The High Court noted that it is at dispute that whether the communication made by the
Applicant to the Arbitrator was also served upon the Respondent, and whether the said
communication constituted a notice of invocation of Arbitration under Section 21 of the Act.

In accordance with the legislative policy and judicial precedents of minimal intervention at
the stage of reference to Arbitration, the High Court held that the said questions are to be
legitimately left to be examined by the Arbitrator.

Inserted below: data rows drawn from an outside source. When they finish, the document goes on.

-- pv_equiv track=rewrite | github.com/barmaleii77-hub/pneumo2 | pneumo2_R31CN_HF8_repo_root/pneumo_solver_ui/calibration/param_staging_v3_influence.py | _cumulative_ranges
-- ===== SOURCE A (Python) =====
-- from typing import Any, Dict, List, Optional, Tuple
--
-- def _cumulative_ranges(fit_ranges: Dict[str, Any], stages: List[List[str]]) -> List[Dict[str, Any]]:
--     out: List[Dict[str, Any]] = []
--     acc: Dict[str, Any] = {}
--     for stg in stages:
--         for p in stg:
--             if p in fit_ranges:
--                 acc[p] = fit_ranges[p]
--         out.append(dict(acc))
--     return out
-- ===== SOURCE B (Python) =====
-- def _cumulative_ranges(fit_ranges, stages):
--     return [
--         {p: fit_ranges[p] for stg in stages[:i + 1] for p in stg if p in fit_ranges}
--         for i in range(len(stages))
--     ]
-- ===== Notes on version B (the rewrite author's own statement) =====
-- stated objective: alternative
-- what changed: B replaces A's mutable accumulator carried across stages by an independent per-index dict comprehension that rebuilds each snapshot from the flattened prefix stages[:i+1].
import Mathlib
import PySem

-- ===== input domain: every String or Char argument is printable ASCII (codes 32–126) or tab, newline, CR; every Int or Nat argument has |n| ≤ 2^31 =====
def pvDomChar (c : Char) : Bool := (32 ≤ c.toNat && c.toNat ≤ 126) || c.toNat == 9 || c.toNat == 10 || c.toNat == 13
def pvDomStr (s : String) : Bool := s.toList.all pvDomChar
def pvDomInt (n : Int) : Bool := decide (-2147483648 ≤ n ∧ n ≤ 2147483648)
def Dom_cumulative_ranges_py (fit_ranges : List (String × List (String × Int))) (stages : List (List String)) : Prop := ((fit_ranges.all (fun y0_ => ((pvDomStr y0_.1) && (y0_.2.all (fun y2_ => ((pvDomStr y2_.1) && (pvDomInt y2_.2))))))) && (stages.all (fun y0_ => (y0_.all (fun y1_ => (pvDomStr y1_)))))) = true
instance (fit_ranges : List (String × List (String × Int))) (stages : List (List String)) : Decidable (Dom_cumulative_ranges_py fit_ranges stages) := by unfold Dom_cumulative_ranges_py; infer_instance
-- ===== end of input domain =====

-- B rebuilds every snapshot independently from the flattened prefix stages[:i+1]
-- (per-index dict comprehension) instead of A's accumulator mutated across stages;
-- same values, a different decomposition (objective: alternative).

-- ===== PORT A =====
-- shared one-step update: 'if p in fit_ranges: acc[p] = fit_ranges[p]' (identical line in both Pythons)
def pvIns (fr : PySem.Dict String (List (String × Int)))
    (acc : PySem.Dict String (List (String × Int))) (p : String) :
    PySem.Dict String (List (String × Int)) :=
  match fr.get? p with
  | some v => acc.insert p v
  | none => acc

def cumulative_ranges_py (fit_ranges : List (String × List (String × Int))) (stages : List (List String)) : List (List (String × List (String × Int))) :=
  let fr := PySem.Dict.mk fit_ranges
  (stages.foldl
    (fun (st : List (List (String × List (String × Int))) × PySem.Dict String (List (String × Int))) stg =>
      let acc := stg.foldl (pvIns fr) st.2
      (st.1 ++ [acc.items], acc))
    ([], PySem.Dict.empty)).1

-- ===== PORT B =====
def cumulative_ranges_py_alt (fit_ranges : List (String × List (String × Int))) (stages : List (List String)) : List (List (String × List (String × Int))) :=
  let fr := PySem.Dict.mk fit_ranges
  (PySem.List.pyRange 0 stages.length 1).map (fun i =>
    (((PySem.List.slice stages none (some (i + 1))).flatMap id).foldl
      (pvIns fr) PySem.Dict.empty).items)

-- ===== PRECONDITION & SPEC =====
def Spec_cumulative_ranges_py (fit_ranges : List (String × List (String × Int))) (stages : List (List String)) (out : List (List (String × List (String × Int)))) : Prop := out = cumulative_ranges_py_alt fit_ranges stages
instance (fit_ranges : List (String × List (String × Int))) (stages : List (List String)) (out : List (List (String × List (String × Int)))) : Decidable (Spec_cumulative_ranges_py fit_ranges stages out) := by unfold Spec_cumulative_ranges_py; infer_instance

-- ===== CLAIM (what is proved, stated in full; the proofs are below) =====
def Claim_equal_cumulative_ranges_py : Prop := ∀ (fit_ranges : List (String × List (String × Int))) (stages : List (List String)), Dom_cumulative_ranges_py fit_ranges stages → Spec_cumulative_ranges_py fit_ranges stages (cumulative_ranges_py fit_ranges stages)

-- ===== LEMMAS AND PROOFS =====

-- B's port, rewritten in Nat form: the i-th snapshot is a fold over the flattened prefix.
lemma alt_eq (fit_ranges : List (String × List (String × Int))) (stages : List (List String)) :
    cumulative_ranges_py_alt fit_ranges stages =
      (List.range stages.length).map (fun k =>
        (((stages.take (k + 1)).flatMap id).foldl (pvIns (PySem.Dict.mk fit_ranges)) PySem.Dict.empty).items) := by
  unfold cumulative_ranges_py_alt
  rw [PySem.List.pyRange_one]
  simp only [Int.sub_zero, Int.toNat_natCast, List.map_map]
  refine List.map_congr_left (fun k _ => ?_)
  have : (0 : Int) + (k : Int) + 1 = ((k + 1 : Nat) : Int) := by push_cast; ring
  simp only [Function.comp, this, PySem.List.slice_to_natCast]

-- A's loop invariant: the collected list is the per-prefix snapshots, started from any acc.
lemma a_loop (fr : PySem.Dict String (List (String × Int))) :
    ∀ (stages : List (List String)) (out0 : List (List (String × List (String × Int))))
      (acc : PySem.Dict String (List (String × Int))),
      (stages.foldl
        (fun (st : List (List (String × List (String × Int))) × PySem.Dict String (List (String × Int))) stg =>
          let acc' := stg.foldl (pvIns fr) st.2
          (st.1 ++ [acc'.items], acc'))
        (out0, acc)).1
      = out0 ++ (List.range stages.length).map (fun k =>
          (((stages.take (k + 1)).flatMap id).foldl (pvIns fr) acc).items) := by
  intro stages
  induction stages with
  | nil => intro out0 acc; simp
  | cons s rest ih =>
    intro out0 acc
    simp only [List.foldl_cons]
    rw [ih]
    rw [List.length_cons, List.range_succ_eq_map]
    simp only [List.map_cons, List.map_map]
    rw [List.append_assoc]
    congr 1
    rw [List.singleton_append]
    congr 1
    · simp
    · refine List.map_congr_left (fun k _ => ?_)
      simp [Function.comp, List.foldl_append]

-- ===== VERDICT (by name: the statement is the Claim_ definition above) =====
theorem cumulative_ranges_py_spec : Claim_equal_cumulative_ranges_py := by
  intro fit_ranges stages _
  unfold Spec_cumulative_ranges_py
  rw [alt_eq]
  unfold cumulative_ranges_py
  rw [a_loop]
  simp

The High Court, therefore, noted that the other contentions raised by the parties in this
application pale in significance and that the parties are at liberty to raise all other contentions
as permissible in law before the Arbitrator, including those envisaged by Section 16 of the
Act.

Resultantly, the High Court allowed the application and appointed a former Judge of the High
Court as the Sole Arbitrator to adjudicate upon the claims and counterclaims, and the dispute
arising out of the Deed between the parties.

Conclusion –

In this judgment, the Hon’ble High Court being mindful of the need for minimal judicial
intervention in Arbitral proceedings made crucial observations. The Court emphasized that in
an Arbitral dispute the need of issuing and serving a notice to the opposite party under
Section 21 of the Act to invoke Arbitration serves an important purpose. Without the notice,
Arbitration Proceedings may become unsustainable in law. Though there are exceptions
under which the requirement of notice can be waived off but filing a Statement of Claim with
the named Arbitrator does not fall under such an exception.